-- Data supplied follows --

-- pv_equiv track=rewrite | github.com/DragonSecSI/DCTF-2022 | challs/context_free_grammar/solve.py | next_nonterminal
-- ===== SOURCE A (Python) =====
-- def next_nonterminal(nonterminal):
--     nt = nonterminal[:]
--
--     # skip 'S' which is the starting symbol
--     if nt == 'R':
--         return 'T'
--
--     elif nt[-1] != 'Z':
--         nt = nt[:-1] + chr(ord(nt[-1]) + 1)
--         return nt
--
--     elif len(nt) > 1:
--         return next_nonterminal(nt[:-1]) + 'A'
--
--     else:
--         return 'AA'
-- ===== SOURCE B (Python) =====
-- def next_nonterminal(nonterminal):
--     chars = list(nonterminal)
--     i = len(chars) - 1
--     while i > 0 and chars[i] == 'Z':
--         chars[i] = 'A'
--         i -= 1
--     if i > 0:
--         chars[i] = chr(ord(chars[i]) + 1)
--         return ''.join(chars)
--     c = chars[0]
--     if c == 'R':
--         return 'T' + ''.join(chars[1:])
--     if c == 'Z':
--         return 'AA' + ''.join(chars[1:])
--     return chr(ord(c) + 1) + ''.join(chars[1:])
-- ===== Notes on version B (the rewrite author's own statement) =====
-- stated objective: alternative
-- what changed: Replaces A's recursion (which rebuilds the string with slicing at every carry step) by a single right-to-left iterative carry loop over a char list, with the R/T and Z/AA rules applied once at the leftmost position.
import Mathlib
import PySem

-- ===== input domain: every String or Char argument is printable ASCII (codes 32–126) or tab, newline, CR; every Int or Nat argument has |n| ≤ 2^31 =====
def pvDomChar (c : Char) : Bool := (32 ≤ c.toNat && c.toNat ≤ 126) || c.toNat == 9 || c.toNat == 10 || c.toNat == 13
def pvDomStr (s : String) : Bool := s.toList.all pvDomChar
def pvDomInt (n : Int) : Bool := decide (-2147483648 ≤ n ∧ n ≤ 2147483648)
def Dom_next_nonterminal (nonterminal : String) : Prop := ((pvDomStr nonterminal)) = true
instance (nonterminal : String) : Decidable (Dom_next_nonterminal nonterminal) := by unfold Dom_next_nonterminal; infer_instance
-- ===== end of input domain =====

-- B rewrites A's recursive slicing as one iterative right-to-left carry loop over a char list (alternative decomposition).
-- Pre_ excludes only the empty string, on which both Pythons raise IndexError.


-- ===== PORT A =====
-- A's recursion, transliterated over the char list of the string ([] = the IndexError case, excluded by Pre_).
def nextNtA (nt : List Char) : List Char :=
  if h : nt = [] then []            -- Python: nt[-1] raises IndexError here (outside Pre_)
  else
    let c := nt.getLast h           -- nt[-1]
    if nt = ['R'] then ['T']
    else if c ≠ 'Z' then nt.dropLast ++ [Char.ofNat (c.toNat + 1)]   -- nt[:-1] + chr(ord(nt[-1]) + 1)
    else if 1 < nt.length then nextNtA nt.dropLast ++ ['A']          -- next_nonterminal(nt[:-1]) + 'A'
    else ['A', 'A']
termination_by nt.length
decreasing_by
  simp [List.length_dropLast]
  exact List.length_pos_iff.mpr h

def next_nonterminal (nonterminal : String) : String :=
  String.mk (nextNtA nonterminal.toList)

-- ===== PORT B =====
-- B's while loop: while i > 0 and chars[i] == 'Z': chars[i] = 'A'; i -= 1
def carryB (cs : List Char) (i : Nat) : List Char × Nat :=
  if 0 < i ∧ cs.getD i ' ' = 'Z' then carryB (cs.set i 'A') (i - 1) else (cs, i)
termination_by i

-- B's code after the loop (the if/else chain on position i)
def finishB (cs : List Char) (i : Nat) : List Char :=
  if 0 < i then cs.set i (Char.ofNat ((cs.getD i ' ').toNat + 1))   -- chars[i] = chr(ord(chars[i]) + 1)
  else
    match cs with
    | [] => []                       -- Python: chars[0] raises IndexError (outside Pre_)
    | c :: rest =>
      if c = 'R' then 'T' :: rest
      else if c = 'Z' then 'A' :: 'A' :: rest
      else Char.ofNat (c.toNat + 1) :: rest

def nextNtB (cs0 : List Char) : List Char :=
  finishB (carryB cs0 (cs0.length - 1)).1 (carryB cs0 (cs0.length - 1)).2

def next_nonterminal_alt (nonterminal : String) : String :=
  String.mk (nextNtB nonterminal.toList)

-- ===== PRECONDITION & SPEC =====
-- Pre_ excludes only the empty string, on which A (and B) raises IndexError.
def Pre_next_nonterminal (nonterminal : String) : Prop := nonterminal ≠ ""
instance (nonterminal : String) : Decidable (Pre_next_nonterminal nonterminal) := by
  unfold Pre_next_nonterminal; infer_instance
def pvWitness_next_nonterminal : String := "AZ"

def Spec_next_nonterminal (nonterminal : String) (out : String) : Prop := out = next_nonterminal_alt nonterminal
instance (nonterminal : String) (out : String) : Decidable (Spec_next_nonterminal nonterminal out) := by unfold Spec_next_nonterminal; infer_instance

-- ===== CLAIM (what is proved, stated in full; the proofs are below) =====
def Claim_equal_next_nonterminal : Prop := ∀ (nonterminal : String), Dom_next_nonterminal nonterminal → Pre_next_nonterminal nonterminal → Spec_next_nonterminal nonterminal (next_nonterminal nonterminal)

-- ===== LEMMAS AND PROOFS =====

theorem carryB_length (cs : List Char) (i : Nat) : (carryB cs i).1.length = cs.length := by
  fun_induction carryB cs i with
  | case1 cs i h ih => simpa using ih
  | case2 => rfl

theorem carryB_le (cs : List Char) (i : Nat) : (carryB cs i).2 ≤ i := by
  fun_induction carryB cs i with
  | case1 cs i h ih => omega
  | case2 => simp

theorem carryB_append (a : Char) (cs : List Char) (i : Nat) (hi : i < cs.length) :
    carryB (cs ++ [a]) i = ((carryB cs i).1 ++ [a], (carryB cs i).2) := by
  fun_induction carryB cs i generalizing a with
  | case1 cs i h ih =>
    rw [carryB]
    have hg : (cs ++ [a]).getD i ' ' = cs.getD i ' ' := by
      simp [List.getD, List.getElem?_append_left hi]
    have hset : (cs ++ [a]).set i 'A' = cs.set i 'A' ++ [a] :=
      List.set_append_left _ _ hi
    rw [if_pos (by exact ⟨h.1, by rw [hg]; exact h.2⟩), hset]
    exact ih a (by simp; omega)
  | case2 cs i h =>
    rw [carryB]
    have hg : (cs ++ [a]).getD i ' ' = cs.getD i ' ' := by
      simp [List.getD, List.getElem?_append_left hi]
    rw [if_neg (by rw [hg]; exact h)]

theorem getD_concat_length (cs : List Char) (a d : Char) :
    (cs ++ [a]).getD cs.length d = a := by
  simp [List.getD]

theorem set_concat_length (cs : List Char) (a v : Char) :
    (cs ++ [a]).set cs.length v = cs ++ [v] := by
  induction cs with
  | nil => rfl
  | cons x xs ih => simp [ih]

theorem finishB_append (cs : List Char) (i : Nat) (hi : i < cs.length) :
    finishB (cs ++ ['A']) i = finishB cs i ++ ['A'] := by
  unfold finishB
  by_cases hpos : 0 < i
  · rw [if_pos hpos, if_pos hpos]
    rw [show (cs ++ ['A']).getD i ' ' = cs.getD i ' ' by
          simp [List.getD, List.getElem?_append_left hi]]
    exact List.set_append_left _ _ hi
  · rw [if_neg hpos, if_neg hpos]
    match cs with
    | [] => exact absurd hi (by simp)
    | c :: rest =>
      simp only [List.cons_append]
      split_ifs <;> rfl

theorem nextNtB_concat_Z (cs : List Char) (h : cs ≠ []) :
    nextNtB (cs ++ ['Z']) = nextNtB cs ++ ['A'] := by
  have hlen : 0 < cs.length := List.length_pos_iff.mpr h
  have hi : cs.length - 1 < cs.length := Nat.sub_lt hlen Nat.one_pos
  unfold nextNtB
  rw [show (cs ++ ['Z']).length - 1 = cs.length by simp]
  rw [carryB, if_pos ⟨hlen, getD_concat_length cs 'Z' ' '⟩, set_concat_length,
      carryB_append 'A' cs (cs.length - 1) hi]
  have hple : (carryB cs (cs.length - 1)).2 < (carryB cs (cs.length - 1)).1.length := by
    have := carryB_le cs (cs.length - 1)
    have := carryB_length cs (cs.length - 1)
    omega
  exact finishB_append _ _ hple

theorem nextNtA_eq_nextNtB (cs : List Char) (h : cs ≠ []) : nextNtA cs = nextNtB cs := by
  induction hn : cs.length using Nat.strong_induction_on generalizing cs with
  | _ n ih =>
  obtain ⟨l, a, rfl⟩ := (List.eq_nil_or_concat cs).resolve_left h
  simp only [List.concat_eq_append] at h hn ⊢
  by_cases hR : l ++ [a] = ['R']
  · rw [hR]; simp [nextNtA, nextNtB, carryB, finishB]
  · rw [nextNtA, dif_neg h]
    have hgl : (l ++ [a]).getLast h = a := by simp
    rw [if_neg hR]
    by_cases hZ : a = 'Z'
    · subst hZ
      rw [hgl, if_neg (by simp)]
      by_cases hl : l = []
      · subst hl; rw [if_neg (by simp)]; simp [nextNtB, carryB, finishB]
      · have hlen1 : 1 < (l ++ ['Z']).length := by
          have := List.length_pos_iff.mpr hl; simp; omega
        rw [if_pos hlen1, show (l ++ ['Z']).dropLast = l by simp,
            nextNtB_concat_Z l hl, ih l.length (by subst hn; simp) l hl rfl]
    · rw [hgl, if_pos hZ, show (l ++ [a]).dropLast = l by simp]
      -- B side: the carry loop stops immediately since the last char is not 'Z'
      unfold nextNtB
      rw [show (l ++ [a]).length - 1 = l.length by simp]
      rw [carryB, if_neg (by rw [getD_concat_length]; rintro ⟨-, h2⟩; exact hZ h2)]
      unfold finishB
      by_cases hl : l = []
      · subst hl
        simp only [List.nil_append, List.length_nil]
        rw [if_neg (by omega)]
        have hRne : a ≠ 'R' := fun hc => hR (by simp [hc])
        rw [if_neg hRne, if_neg hZ]
      · rw [if_pos (List.length_pos_iff.mpr hl), getD_concat_length, set_concat_length]

-- ===== VERDICT (by name: the statement is the Claim_ definition above) =====
theorem next_nonterminal_spec : Claim_equal_next_nonterminal := by
  intro s _ hpre
  unfold Spec_next_nonterminal next_nonterminal next_nonterminal_alt
  have hne : s.toList ≠ [] := fun hc => hpre (String.toList_eq_nil_iff.mp hc)
  rw [nextNtA_eq_nextNtB s.toList hne]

-- Data supplied concluded --

### To do
Your answer should consist of the lines above that hold the word "join", copied exactly.

### The answer
--         return ''.join(chars)
--         return 'T' + ''.join(chars[1:])
--         return 'AA' + ''.join(chars[1:])
--     return chr(ord(c) + 1) + ''.join(chars[1:])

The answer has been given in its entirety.